Headquarpers of the army, Washington, D. C., Sept. 18, 1863.
I think, from all accounts, that Steele is sufficiently strong. All your available forces should be sent to Corinth and Tuscumbia to operate against Bragg, should he attempt to turn Rosecrans's right and recross the river into Tennessee. Send to General Sherman, at Vicksburgh, for reenforcements for this purpose. General Grant, it is understood, is sick in New-Orleans.


Headquarters of the army, Washington, D. C., Sept. 13, 1863.
It is possible that Bragg and Johnston will move through Northern Alabama to the Tennessee River, to turn General Rosecrans's right, and cut off his communication with General Grant. Available forces should be sent to Memphis, thence to Corinth and Tuscumbia, to cooperate with General Rosecrans, should the rebels attempt that movement.


On the fourteenth, the following telegrams were sent to Generals Foster, Burnside, and Hurlbut:

Headquarters of the army, Washington, D. C., Sept. 14, 1863.
Information received here indicates that part of Lee's forces have gone to Petersburgh. There are various suppositions for this. Some think it is intended to put down Union feeling in North-Carolina; others, to make an attempt to capture Norfolk; others, again, to threaten Norfolk, so as to compel us to send reenforcements there from the army of the Potomac, and then to move rapidly against Meade. Such was the plan last spring, when Longstreet invested Suffolk. It will be well to strengthen Norfolk as much as possible, and closely watch the enemy's movements. I think he will soon strike a blow somewhere.

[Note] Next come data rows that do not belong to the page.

-- pv_equiv track=rewrite | github.com/xmasny/beatsaber-map-generator | training/beats.py | fill_beat_list
-- ===== SOURCE A (Python) =====
-- def fill_beat_list(bar_beat_list):
--     """Pad the bars where no notes exist.
--     Parameters
--     ----------
--     bar_beat_list
--
--     Returns
--     -------
--
--     """
--     max_bar = bar_beat_list[-1][0]
--     bar_dic = {bar: in_bar for bar, in_bar in bar_beat_list}
--     return_values = []
--     for bar in range(1, max_bar + 1):
--         if bar in bar_dic:
--             in_bar = bar_dic[bar]
--             return_values.append(tuple(in_bar))
--         else:
--             return_values.append(())
--     return return_values
-- ===== SOURCE B (Python) =====
-- def fill_beat_list(bar_beat_list):
--     """Pad the bars where no notes exist (scatter into a pre-filled output)."""
--     max_bar = bar_beat_list[-1][0]
--     result = [() for _ in range(max_bar)]
--     for bar, in_bar in bar_beat_list:
--         if 1 <= bar <= max_bar:
--             result[bar - 1] = tuple(in_bar)
--     return result
-- ===== Notes on version B (the rewrite author's own statement) =====
-- stated objective: alternative
-- what changed: Instead of building a dict index and then gathering over range(1, max_bar+1) with per-bar membership tests and lookups, B pre-allocates the output as max_bar empty tuples and scatters each (bar, in_bar) directly into slot bar-1 in a single pass (last write wins, matching dict overwrite).
import Mathlib
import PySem

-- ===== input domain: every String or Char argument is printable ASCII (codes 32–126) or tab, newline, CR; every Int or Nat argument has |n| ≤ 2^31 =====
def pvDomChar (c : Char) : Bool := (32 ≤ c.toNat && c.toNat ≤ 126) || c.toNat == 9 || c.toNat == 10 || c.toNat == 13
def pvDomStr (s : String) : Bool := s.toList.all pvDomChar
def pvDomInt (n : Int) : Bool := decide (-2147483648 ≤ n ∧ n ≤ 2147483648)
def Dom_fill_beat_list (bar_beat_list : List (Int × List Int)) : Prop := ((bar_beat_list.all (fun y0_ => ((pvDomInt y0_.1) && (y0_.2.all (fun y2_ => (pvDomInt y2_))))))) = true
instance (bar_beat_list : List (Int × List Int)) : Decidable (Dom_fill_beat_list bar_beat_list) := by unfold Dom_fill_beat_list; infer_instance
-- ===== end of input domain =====

-- B scatters each (bar, in_bar) into a pre-allocated list of max_bar empty slots in one pass,
-- replacing A's dict index + gather over range(1, max_bar+1) (alternative decomposition, same cost).


-- ===== PORT A =====
def fill_beat_list (bar_beat_list : List (Int × List Int)) : List (List Int) :=
  match PySem.List.pyGet? bar_beat_list (-1) with
  | none => []  -- unreachable under Pre_ (Python raises IndexError here)
  | some last =>
    let max_bar := last.1
    let bar_dic : PySem.Dict Int (List Int) :=
      bar_beat_list.foldl (fun d p => d.insert p.1 p.2) PySem.Dict.empty
    (PySem.List.pyRange 1 (max_bar + 1) 1).foldl
      (fun acc bar =>
        if bar_dic.contains bar then acc ++ [bar_dic.getD bar []]
        else acc ++ [([] : List Int)]) []

-- ===== PORT B =====
def fill_beat_list_alt (bar_beat_list : List (Int × List Int)) : List (List Int) :=
  match PySem.List.pyGet? bar_beat_list (-1) with
  | none => []  -- unreachable under Pre_ (Python raises IndexError here)
  | some last =>
    let max_bar := last.1
    let init : List (List Int) := (PySem.List.pyRange 0 max_bar 1).map (fun _ => [])
    bar_beat_list.foldl
      (fun res p =>
        if 1 ≤ p.1 ∧ p.1 ≤ max_bar then PySem.List.pySetD res (p.1 - 1) p.2 else res)
      init

-- ===== PRECONDITION & SPEC =====
-- Pre_ excludes only the empty list, on which both A and B raise IndexError at bar_beat_list[-1].
def Pre_fill_beat_list (bar_beat_list : List (Int × List Int)) : Prop := bar_beat_list ≠ []
instance (bar_beat_list : List (Int × List Int)) : Decidable (Pre_fill_beat_list bar_beat_list) := by unfold Pre_fill_beat_list; infer_instance
def pvWitness_fill_beat_list : (List (Int × List Int)) := [(1, [0, 2]), (3, [1])]

def Spec_fill_beat_list (bar_beat_list : List (Int × List Int)) (out : List (List Int)) : Prop := out = fill_beat_list_alt bar_beat_list
instance (bar_beat_list : List (Int × List Int)) (out : List (List Int)) : Decidable (Spec_fill_beat_list bar_beat_list out) := by unfold Spec_fill_beat_list; infer_instance

-- ===== CLAIM (what is proved, stated in full; the proofs are below) =====
def Claim_equal_fill_beat_list : Prop := ∀ (bar_beat_list : List (Int × List Int)), Dom_fill_beat_list bar_beat_list → Pre_fill_beat_list bar_beat_list → Spec_fill_beat_list bar_beat_list (fill_beat_list bar_beat_list)

-- ===== LEMMAS AND PROOFS =====

-- The value both programs place at slot (k-1): the LAST pair of l with key k, else [].
def lastVal (l : List (Int × List Int)) (k : Int) : Option (List Int) :=
  (l.reverse.find? (fun p => p.1 == k)).map Prod.snd

theorem lastVal_nil (k : Int) : lastVal [] k = none := rfl

theorem lastVal_cons (p : Int × List Int) (l : List (Int × List Int)) (k : Int) :
    lastVal (p :: l) k = (lastVal l k).or (if p.1 = k then some p.2 else none) := by
  unfold lastVal
  rw [List.reverse_cons, List.find?_append]
  cases h : l.reverse.find? (fun q => q.1 == k) with
  | some q => simp
  | none => by_cases hk : p.1 = k <;> simp [hk]

-- A's dict lookup after the building fold is exactly lastVal (last insert wins).
theorem dict_get_foldl (l : List (Int × List Int)) (d : PySem.Dict Int (List Int)) (k : Int) :
    (l.foldl (fun d p => d.insert p.1 p.2) d).get? k = (lastVal l k).or (d.get? k) := by
  induction l generalizing d with
  | nil => simp [lastVal_nil]
  | cons p t ih =>
    rw [List.foldl_cons, ih, lastVal_cons]
    cases hv : lastVal t k with
    | some v => simp
    | none =>
      simp only [Option.none_or]
      rw [PySem.Dict.get?_insert]
      by_cases hk : p.1 = k
      · simp [hk]
      · simp [hk, Ne.symm hk]

-- length is preserved by B's scatter fold
theorem scatter_length (l : List (Int × List Int)) (m : Int) (res : List (List Int)) :
    (l.foldl (fun res p =>
      if 1 ≤ p.1 ∧ p.1 ≤ m then PySem.List.pySetD res (p.1 - 1) p.2 else res) res).length
      = res.length := by
  induction l generalizing res with
  | nil => rfl
  | cons p t ih =>
    rw [List.foldl_cons]
    split_ifs with h
    · rw [ih, PySem.List.pySetD_of_nonneg res p.2 (by omega), List.length_set]
    · rw [ih]

-- element invariant of B's scatter fold
theorem scatter_getElem (l : List (Int × List Int)) (m : Int) (res : List (List Int))
    (hlen : res.length = m.toNat) (i : Nat) (hi : i < m.toNat) :
    (l.foldl (fun res p =>
      if 1 ≤ p.1 ∧ p.1 ≤ m then PySem.List.pySetD res (p.1 - 1) p.2 else res) res)[i]?
      = (lastVal l ((i : Int) + 1)).or res[i]? := by
  induction l generalizing res with
  | nil => simp [lastVal_nil]
  | cons p t ih =>
    rw [List.foldl_cons, lastVal_cons]
    by_cases h : 1 ≤ p.1 ∧ p.1 ≤ m
    · simp only [if_pos h]
      rw [PySem.List.pySetD_of_nonneg res p.2 (by omega),
        ih (res.set (p.1 - 1).toNat p.2) (by rw [List.length_set]; exact hlen)]
      cases hv : lastVal t ((i : Int) + 1) with
      | some v => simp
      | none =>
        simp only [Option.none_or]
        rw [List.getElem?_set]
        by_cases hk : p.1 = (i : Int) + 1
        · have hidx : (p.1 - 1).toNat = i := by omega
          rw [if_pos hidx, if_pos (show (p.1 - 1).toNat < res.length by omega), if_pos hk]
          simp
        · have hidx : (p.1 - 1).toNat ≠ i := by omega
          rw [if_neg hidx, if_neg hk]
          simp
    · simp only [if_neg h]
      rw [ih res hlen]
      cases hv : lastVal t ((i : Int) + 1) with
      | some v => simp
      | none =>
        have hk : p.1 ≠ (i : Int) + 1 := by omega
        simp [hk]

-- ===== VERDICT (by name: the statement is the Claim_ definition above) =====
theorem fill_beat_list_spec : Claim_equal_fill_beat_list := by
  intro l _ hne
  unfold Spec_fill_beat_list fill_beat_list fill_beat_list_alt
  cases hg : PySem.List.pyGet? l (-1) with
  | none => rfl  -- unreachable under Pre_; both ports return [] here
  | some last =>
    simp only
    set m := last.1 with hm
    have hA :
        (PySem.List.pyRange 1 (m + 1) 1).foldl
          (fun acc bar =>
            if (l.foldl (fun d p => d.insert p.1 p.2)
                  (PySem.Dict.empty : PySem.Dict Int (List Int))).contains bar then
              acc ++ [(l.foldl (fun d p => d.insert p.1 p.2)
                  (PySem.Dict.empty : PySem.Dict Int (List Int))).getD bar []]
            else acc ++ [([] : List Int)]) []
        = (PySem.List.pyRange 1 (m + 1) 1).map
            (fun bar => (lastVal l bar).getD []) := by
      have hfun : ∀ (acc : List (List Int)), ∀ bar ∈ PySem.List.pyRange 1 (m + 1) 1,
          (if (l.foldl (fun d p => d.insert p.1 p.2)
                  (PySem.Dict.empty : PySem.Dict Int (List Int))).contains bar then
              acc ++ [(l.foldl (fun d p => d.insert p.1 p.2)
                  (PySem.Dict.empty : PySem.Dict Int (List Int))).getD bar []]
            else acc ++ [([] : List Int)])
          = acc ++ [(lastVal l bar).getD []] := by
        intro acc bar _
        rw [PySem.Dict.contains_eq_isSome_get?, PySem.Dict.getD_eq_get?_getD,
          dict_get_foldl, PySem.Dict.get?_empty, Option.or_none]
        cases lastVal l bar <;> simp
      rw [PySem.List.foldl_congr_mem _ _ _ _ hfun,
        PySem.List.foldl_append_singleton_eq_map, List.nil_append]
    rw [hA]
    have hlen_init : ((PySem.List.pyRange 0 m 1).map
        (fun _ => ([] : List Int))).length = m.toNat := by
      rw [List.length_map, PySem.List.length_pyRange_one]; omega
    apply List.ext_getElem?
    intro i
    by_cases hi : i < m.toNat
    · rw [scatter_getElem l m _ hlen_init i hi]
      have hinit : ((PySem.List.pyRange 0 m 1).map (fun _ => ([] : List Int)))[i]?
          = some [] := by
        rw [List.getElem?_eq_getElem (by rw [hlen_init]; exact hi)]
        simp
      rw [hinit]
      have hrange : (PySem.List.pyRange 1 (m + 1) 1).map (fun bar => (lastVal l bar).getD [])
          = (List.range (m.toNat)).map (fun (k : Nat) => (lastVal l (1 + (k : Int))).getD []) := by
        rw [PySem.List.pyRange_one]
        have h1 : (m + 1 - 1).toNat = m.toNat := by omega
        rw [h1, List.map_map]
        simp [Function.comp]
      rw [hrange, List.getElem?_map, List.getElem?_range hi]
      have h2 : (1 : Int) + (i : Int) = (i : Int) + 1 := by omega
      simp only [Option.map_some, h2]
      cases lastVal l ((i : Int) + 1) <;> simp
    · have h1 : ((PySem.List.pyRange 1 (m + 1) 1).map
          (fun bar => (lastVal l bar).getD []))[i]? = none := by
        apply List.getElem?_eq_none
        rw [List.length_map, PySem.List.length_pyRange_one]; omega
      have h2 := scatter_length l m ((PySem.List.pyRange 0 m 1).map
          (fun _ => ([] : List Int)))
      rw [h1, List.getElem?_eq_none (by rw [h2, hlen_init]; omega)]
-- ===== PORT B =====
-- Source B's while-loop over positions i, transcribed as recursion over the suffix html[i:]:
-- at each step either html.startswith("</p>", i) holds (emit the tag unless k in error_q,
-- advance 4) or a single character is copied.
def pvScan (error_q : List Int) : List Char → Int → List Char
  | [], _ => []
  | c :: rest, k =>
    if PySem.Chars.startswith (c :: rest) pvTag then
      (if k ∈ error_q then [] else pvTag) ++ pvScan error_q ((c :: rest).drop 4) (k + 1)
    else
      c :: pvScan error_q rest k
termination_by l _ => l.length
decreasing_by
  · simp [List.length_drop]
  · simp

def obtin_p_alt (error_q : List Int) (html : String) : String :=
  let h := html.toList
  if PySem.Chars.isIn pvTag h = false then ""
  else String.ofList (pvScan error_q h 0)

-- ===== PRECONDITION & SPEC =====
def Spec_obtin_p (error_q : List Int) (html : String) (out : String) : Prop := out = obtin_p_alt error_q html
instance (error_q : List Int) (html : String) (out : String) : Decidable (Spec_obtin_p error_q html out) := by unfold Spec_obtin_p; infer_instance

-- ===== CLAIM (what is proved, stated in full; the proofs are below) =====
def Claim_equal_obtin_p : Prop := ∀ (error_q : List Int) (html : String), Dom_obtin_p error_q html → Spec_obtin_p error_q html (obtin_p error_q html)

-- ===== LEMMAS AND PROOFS =====
-- proof-only view of A's output: the chain of "</p>" positions, then the sliced segments
def pvPositions (h : List Char) : Nat → Int → List Int
  | 0, _ => []
  | fuel + 1, i =>
    if i = -1 then []
    else i :: pvPositions h fuel (PySem.Chars.findFrom h pvTag (i + 1) none)

def pvR (error_q : List Int) (h : List Char) : List Int → Int → Int → List Char
  | [], _, first => PySem.Chars.slice h (some first) none
  | pos :: rest, k, first =>
    PySem.Chars.slice h (some first) (some pos) ++
      pvR error_q h rest (k + 1) (if k ∈ error_q then pos + 4 else pos)

theorem pvPositions_neg_one (h : List Char) (fuel : Nat) :
    pvPositions h fuel (-1) = [] := by
  cases fuel <;> simp [pvPositions]

theorem pvTag_length : pvTag.length = 4 := by decide

theorem loopA_eq (error_q : List Int) (h : List Char) :
    ∀ (fuel : Nat) (i first : Int) (acc : List Char) (k : Int),
      (i = -1 ∨ (0 ≤ i ∧ pvTag <+: h.drop i.toNat ∧ h.length < fuel + i.toNat)) →
      obtinPLoopA error_q h fuel i first acc k =
        if i = -1 then acc
        else acc ++ pvR error_q h (pvPositions h fuel i) k first := by
  intro fuel
  induction fuel with
  | zero =>
    intro i first acc k hinv
    rcases hinv with hi | ⟨h0, htag, hf⟩
    · simp [obtinPLoopA, hi]
    · exfalso
      have hle := htag.length_le
      rw [List.length_drop, pvTag_length] at hle
      omega
  | succ fuel ih =>
    intro i first acc k hinv
    by_cases hi : i = -1
    · simp [obtinPLoopA, hi]
    · rcases hinv with h' | ⟨h0, htag, hf⟩
      · exact absurd h' hi
      have hlen4 : i.toNat + 4 ≤ h.length := by
        have hle := htag.length_le
        rw [List.length_drop, pvTag_length] at hle
        omega
      have hcast : (i + 1 : Int) = ((i.toNat + 1 : Nat) : Int) := by omega
      set i' := PySem.Chars.findFrom h pvTag (i + 1) none with hi'def
      have hinv' : i' = -1 ∨ (0 ≤ i' ∧ pvTag <+: h.drop i'.toNat ∧ h.length < fuel + i'.toNat) := by
        by_cases hi' : i' = -1
        · exact Or.inl hi'
        · right
          have hspec := PySem.Chars.findFrom_natCast_spec h pvTag (i.toNat + 1)
            (by omega) (by rw [← hcast]; exact hi')
          rw [← hcast] at hspec
          obtain ⟨hge, hpre, -⟩ := hspec
          have h0' : 0 ≤ i' := by omega
          exact ⟨h0', hpre, by omega⟩
      have hrec := ih i' (if k ∈ error_q then i + 4 else i)
        (if i' = -1 then
          (acc ++ PySem.Chars.slice h (some first) (some i)) ++
            PySem.Chars.slice h (some (if k ∈ error_q then i + 4 else i)) none
         else acc ++ PySem.Chars.slice h (some first) (some i))
        (k + 1) hinv'
      by_cases hk : k ∈ error_q <;> by_cases hi2 : i' = -1 <;>
        (simp only [obtinPLoopA, hi, hk, hi2, ← hi'def, pvPositions, pvR,
            pvPositions_neg_one, PySem.Chars.slice_eq_listSlice, List.append_assoc,
            ite_true, ite_false] at hrec ⊢ ;
         exact hrec)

Headquarters of the army, Washington, D. C., Sept. 14, 1864.
There are good reasons why troops should be sent to assist General Rosecrans's right with all possible despatch. Communicate with Sherman to assist you, and hurry forward reenforcements as previously directed.


Headquarters of the army, Washington, D. C., Sept. 14, 1863.
There are reasons why you should reenforce General Rosencrans with all possible despatch. It is believed that the enemy will concentrate to give him battle, and you must be there to help him.


In addition to General Burnside's general instructions, a number of despatches of the same purport as the above were sent to him.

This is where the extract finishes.